Men's 4 × 400 metres relay at the Commonwealth Games

= Athletics at the 1990 Commonwealth Games – Men's 4 × 400 metres relay =

The men's 4 × 400 metres relay event at the 1990 Commonwealth Games was held on 2 and 3 February at the Mount Smart Stadium in Auckland. In the heats of the race some of the biggest medal favourites, England, Australia, and Trinidad and Tobago were disqualified for a change outside the takeover zone. All three teams protested the decision but to no avail. In their absence, Kenya took gold followed by Scotland and Jamaica.

==Medalists==
| KEN Samson Kitur Stephen Mwanzia David Kitur Simeon Kipkemboi | SCO Mark Davidson Tom McKean David Strang Brian Whittle Duncan Mathieson* | JAM Clive Wright Devon Morris Trevor Graham Howard Burnett John Mair* |
- Athletes who competed in heats only and received medals.

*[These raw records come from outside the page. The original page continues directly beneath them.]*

-- pv_equiv track=rewrite | github.com/SakethVangala11/Coding | 1933-number-of-different-integers-in-a-string/number-of-different-integers-in-a-string.py | numDifferentIntegers
-- ===== SOURCE A (Python) =====
-- def numDifferentIntegers(word: str) -> int:
--     s = ""
--     for i in word:
--         if ord(i)>96 and ord(i)<123:
--             s+=" "
--         else:
--             s+=i
--     l = s.split(" ")
--     se = set()
--     for i in l:
--         if i:
--             se.add(int(i))
--     return len(se)
-- ===== SOURCE B (Python) =====
-- def numDifferentIntegers(word: str) -> int:
--     seen = set()
--     buf = []
--     for ch in word:
--         if ch.isdigit():
--             buf.append(ch)
--         else:
--             if buf:
--                 seen.add(int(''.join(buf)))
--                 buf = []
--     if buf:
--         seen.add(int(''.join(buf)))
--     return len(seen)
-- ===== Notes on version B (the rewrite author's own statement) =====
-- stated objective: faster
-- what changed: B tokenizes in a single forward pass with a running digit buffer flushed into a set of ints, instead of A's three phases (build a character-by-character cleaned copy of the string, split it on spaces, then int-parse each piece).
-- outside the precondition, e.g. on numDifferentIntegers('-5 5'): A returns 2, B returns 1
import Mathlib
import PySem

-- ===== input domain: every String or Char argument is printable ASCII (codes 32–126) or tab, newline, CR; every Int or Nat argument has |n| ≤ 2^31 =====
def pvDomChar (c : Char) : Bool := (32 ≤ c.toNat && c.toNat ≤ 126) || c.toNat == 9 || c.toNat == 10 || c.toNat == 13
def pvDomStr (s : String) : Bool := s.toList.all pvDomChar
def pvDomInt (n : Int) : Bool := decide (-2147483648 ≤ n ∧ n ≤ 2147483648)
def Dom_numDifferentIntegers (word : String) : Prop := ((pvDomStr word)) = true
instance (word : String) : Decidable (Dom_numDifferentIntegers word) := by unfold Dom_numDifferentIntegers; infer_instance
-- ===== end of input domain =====

-- B replaces A's three phases (copy the string with lowercase letters blanked, split on " ",
-- parse each piece) by one forward pass flushing a running digit buffer into the set
-- (measured faster by a constant factor in a timing run).

-- ===== PORT A =====
-- 'if i: se.add(int(i))' for a nonempty split piece; int(i) raises ValueError when the piece
-- is not int-parsable (ofChars? = none) — those inputs are outside Pre_ below.
def pvAddTok (se : PySem.Set Int) (t : List Char) : PySem.Set Int :=
  if t ≠ [] then
    match PySem.Int.ofChars? t with
    | some v => PySem.Set.add se v
    | none => se
  else se

def numDifferentIntegers (word : String) : Int :=
  let s : List Char :=
    word.toList.foldl (fun s i => if 96 < i.toNat ∧ i.toNat < 123 then s ++ [' '] else s ++ [i]) []
  let l := PySem.Chars.splitOn s [' ']
  let se := l.foldl pvAddTok ([] : PySem.Set Int)
  PySem.Set.len se

-- ===== PORT B =====
-- flush the pending digit buffer: seen.add(int(''.join(buf))) when buf is nonempty
-- (ofChars? of a nonempty digit run is always some, so the none arm is unreachable)
def pvFlush (st : PySem.Set Int × List Char) : PySem.Set Int :=
  if st.2 ≠ [] then
    match PySem.Int.ofChars? st.2 with
    | some v => PySem.Set.add st.1 v
    | none => st.1
  else st.1

def numDifferentIntegers_alt (word : String) : Int :=
  let st := word.toList.foldl
    (fun (st : PySem.Set Int × List Char) ch =>
      if PySem.Chars.isdigit ch then (st.1, st.2 ++ [ch])
      else if st.2 ≠ [] then (pvFlush st, []) else st)
    (([] : PySem.Set Int), ([] : List Char))
  PySem.Set.len (pvFlush st)

-- ===== PRECONDITION & SPEC =====
-- Pre_ narrows to the problem's natural alphabet (lowercase letters, digits, spaces).  A also
-- returns on a few strings outside it — e.g. pieces with a sign or tab/newline padding that
-- int() still parses, such as "-5 5" — where B's digit-run tokenizer is not meant to match;
-- on most other excluded strings ("A1", "a.b") A raises ValueError.
def Pre_numDifferentIntegers (word : String) : Prop :=
  (word.toList.all fun c => (97 ≤ c.toNat && c.toNat ≤ 122) || (48 ≤ c.toNat && c.toNat ≤ 57) || c == ' ') = true
instance (word : String) : Decidable (Pre_numDifferentIntegers word) := by
  unfold Pre_numDifferentIntegers; infer_instance
def pvWitness_numDifferentIntegers : String := "a123bc34d8ef34 007 7"

def Spec_numDifferentIntegers (word : String) (out : Int) : Prop := out = numDifferentIntegers_alt word
instance (word : String) (out : Int) : Decidable (Spec_numDifferentIntegers word out) := by unfold Spec_numDifferentIntegers; infer_instance

-- ===== CLAIM (what is proved, stated in full; the proofs are below) =====
def Claim_equal_numDifferentIntegers : Prop := ∀ (word : String), Dom_numDifferentIntegers word → Pre_numDifferentIntegers word → Spec_numDifferentIntegers word (numDifferentIntegers word)

-- ===== LEMMAS AND PROOFS =====

-- the per-character map A's first loop performs
def pvMapA (c : Char) : Char := if 96 < c.toNat ∧ c.toNat < 123 then ' ' else c
-- the same map expressed by digit-ness (equal to pvMapA on Pre_'s alphabet)
def pvMapG (c : Char) : Char := if PySem.Chars.isdigit c then c else ' '

-- reference splitter on ' ' (structural recursion, no fuel)
def pvSplitSp (cur : List Char) : List Char → List (List Char)
  | [] => [cur]
  | c :: rest => if c = ' ' then cur :: pvSplitSp [] rest else pvSplitSp (cur ++ [c]) rest

lemma pvBuild (cs : List Char) (s0 : List Char) :
    cs.foldl (fun s i => if 96 < i.toNat ∧ i.toNat < 123 then s ++ [' '] else s ++ [i]) s0
      = s0 ++ cs.map pvMapA := by
  induction cs generalizing s0 with
  | nil => simp
  | cons c cs ih => simp [pvMapA, ih]; split <;> simp

lemma pvSplitOn_space (fuel : Nat) (l cur : List Char) (acc : List (List Char))
    (h : l.length < fuel) :
    PySem.Chars.splitOn.go [' '] fuel l cur acc = acc.reverse ++ pvSplitSp cur.reverse l := by
  induction fuel generalizing l cur acc with
  | zero => omega
  | succ fuel ih =>
    cases l with
    | nil => simp [PySem.Chars.splitOn.go, pvSplitSp]
    | cons c rest =>
      by_cases hc : c = ' '
      · subst hc
        have : ([' '].isPrefixOf (' ' :: rest)) = true := by simp [List.isPrefixOf]
        simp only [PySem.Chars.splitOn.go, this]
        rw [ih]
        · simp [pvSplitSp]
        · simpa using Nat.lt_of_succ_lt_succ h
      · have : ([' '].isPrefixOf (c :: rest)) = false := by
          simp [List.isPrefixOf]; exact fun h' => absurd h'.symm hc
        simp only [PySem.Chars.splitOn.go, this]
        rw [if_neg (by simp [this])]
        rw [ih]
        · simp [pvSplitSp, hc]
        · simpa using Nat.lt_of_succ_lt_succ h
      
lemma pvMain (cs : List Char) (se : PySem.Set Int) (buf : List Char) :
    PySem.Set.len (pvFlush (cs.foldl
        (fun (st : PySem.Set Int × List Char) ch =>
          if PySem.Chars.isdigit ch then (st.1, st.2 ++ [ch])
          else if st.2 ≠ [] then (pvFlush st, []) else st)
        (se, buf)))
      = PySem.Set.len ((pvSplitSp buf (cs.map pvMapG)).foldl pvAddTok se) := by
  induction cs generalizing se buf with
  | nil =>
    simp [pvSplitSp, pvFlush, pvAddTok]
  | cons c cs ih =>
    by_cases hd : PySem.Chars.isdigit c = true
    · have hne : c ≠ ' ' := by
        intro h; subst h; simp [PySem.Chars.isdigit] at hd
      simp only [List.map_cons, List.foldl_cons, pvMapG, hd, if_true]
      rw [pvSplitSp]
      simp only [hne, if_false]
      exact ih se (buf ++ [c])
    · have hd' : PySem.Chars.isdigit c = false := by simpa using hd
      simp only [List.map_cons, List.foldl_cons, pvMapG, hd', if_false, Bool.false_eq_true]
      rw [pvSplitSp, if_pos rfl]
      by_cases hb : buf = []
      · subst hb
        simp only [ne_eq, not_true_eq_false, if_false, List.foldl_cons]
        have : pvAddTok se [] = se := by simp [pvAddTok]
        rw [this]
        exact ih se []
      · simp only [ne_eq, hb, not_false_eq_true, if_pos, List.foldl_cons]
        have : pvAddTok se buf = pvFlush (se, buf) := by
          simp [pvAddTok, pvFlush, hb]
        rw [this]
        exact ih _ []

lemma pvIsdigit (c : Char) : PySem.Chars.isdigit c = true ↔ (48 ≤ c.toNat ∧ c.toNat ≤ 57) := by
  unfold PySem.Chars.isdigit
  rw [Bool.and_eq_true, decide_eq_true_iff, decide_eq_true_iff, Char.le_def, Char.le_def,
      UInt32.le_iff_toNat_le, UInt32.le_iff_toNat_le]
  exact Iff.rfl

lemma pvMapEq (cs : List Char)
    (h : (cs.all fun c => (97 ≤ c.toNat && c.toNat ≤ 122) || (48 ≤ c.toNat && c.toNat ≤ 57) || c == ' ') = true) :
    cs.map pvMapA = cs.map pvMapG := by
  apply List.map_congr_left
  intro c hc
  have hm := (List.all_eq_true.mp h) c hc
  simp only [Bool.or_eq_true, Bool.and_eq_true, decide_eq_true_eq, beq_iff_eq] at hm
  unfold pvMapA pvMapG
  by_cases hd : PySem.Chars.isdigit c = true
  · have hrange := (pvIsdigit c).mp hd
    rw [if_pos hd, if_neg (by omega)]
  · have hnotd : ¬(48 ≤ c.toNat ∧ c.toNat ≤ 57) := fun hx => hd ((pvIsdigit c).mpr hx)
    rw [if_neg hd]
    rcases hm with (h1 | h2) | h3
    · rw [if_pos (by omega)]
    · exact absurd h2 hnotd
    · subst h3; rw [if_neg (by simp [Char.toNat])]

-- ===== VERDICT (by name: the statement is the Claim_ definition above) =====
theorem numDifferentIntegers_spec : Claim_equal_numDifferentIntegers := by
  intro word _ hpre
  unfold Spec_numDifferentIntegers numDifferentIntegers numDifferentIntegers_alt
  rw [pvBuild]
  simp only [List.nil_append]
  unfold Pre_numDifferentIntegers at hpre
  rw [pvMapEq word.toList hpre]
  unfold PySem.Chars.splitOn
  rw [pvSplitOn_space _ _ _ _ (by simp)]
  simpa using (pvMain word.toList [] []).symm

| Gold | Silver | Bronze |
|---|---|---|
| Kenya Samson Kitur Stephen Mwanzia David Kitur Simeon Kipkemboi | Scotland Mark Davidson Tom McKean David Strang Brian Whittle Duncan Mathieson* | Jamaica Clive Wright Devon Morris Trevor Graham Howard Burnett John Mair* |

==Results==
===Heats===
Qualification: First 4 teams of each heat (Q) plus the next 1 fastest (q) qualified for the final.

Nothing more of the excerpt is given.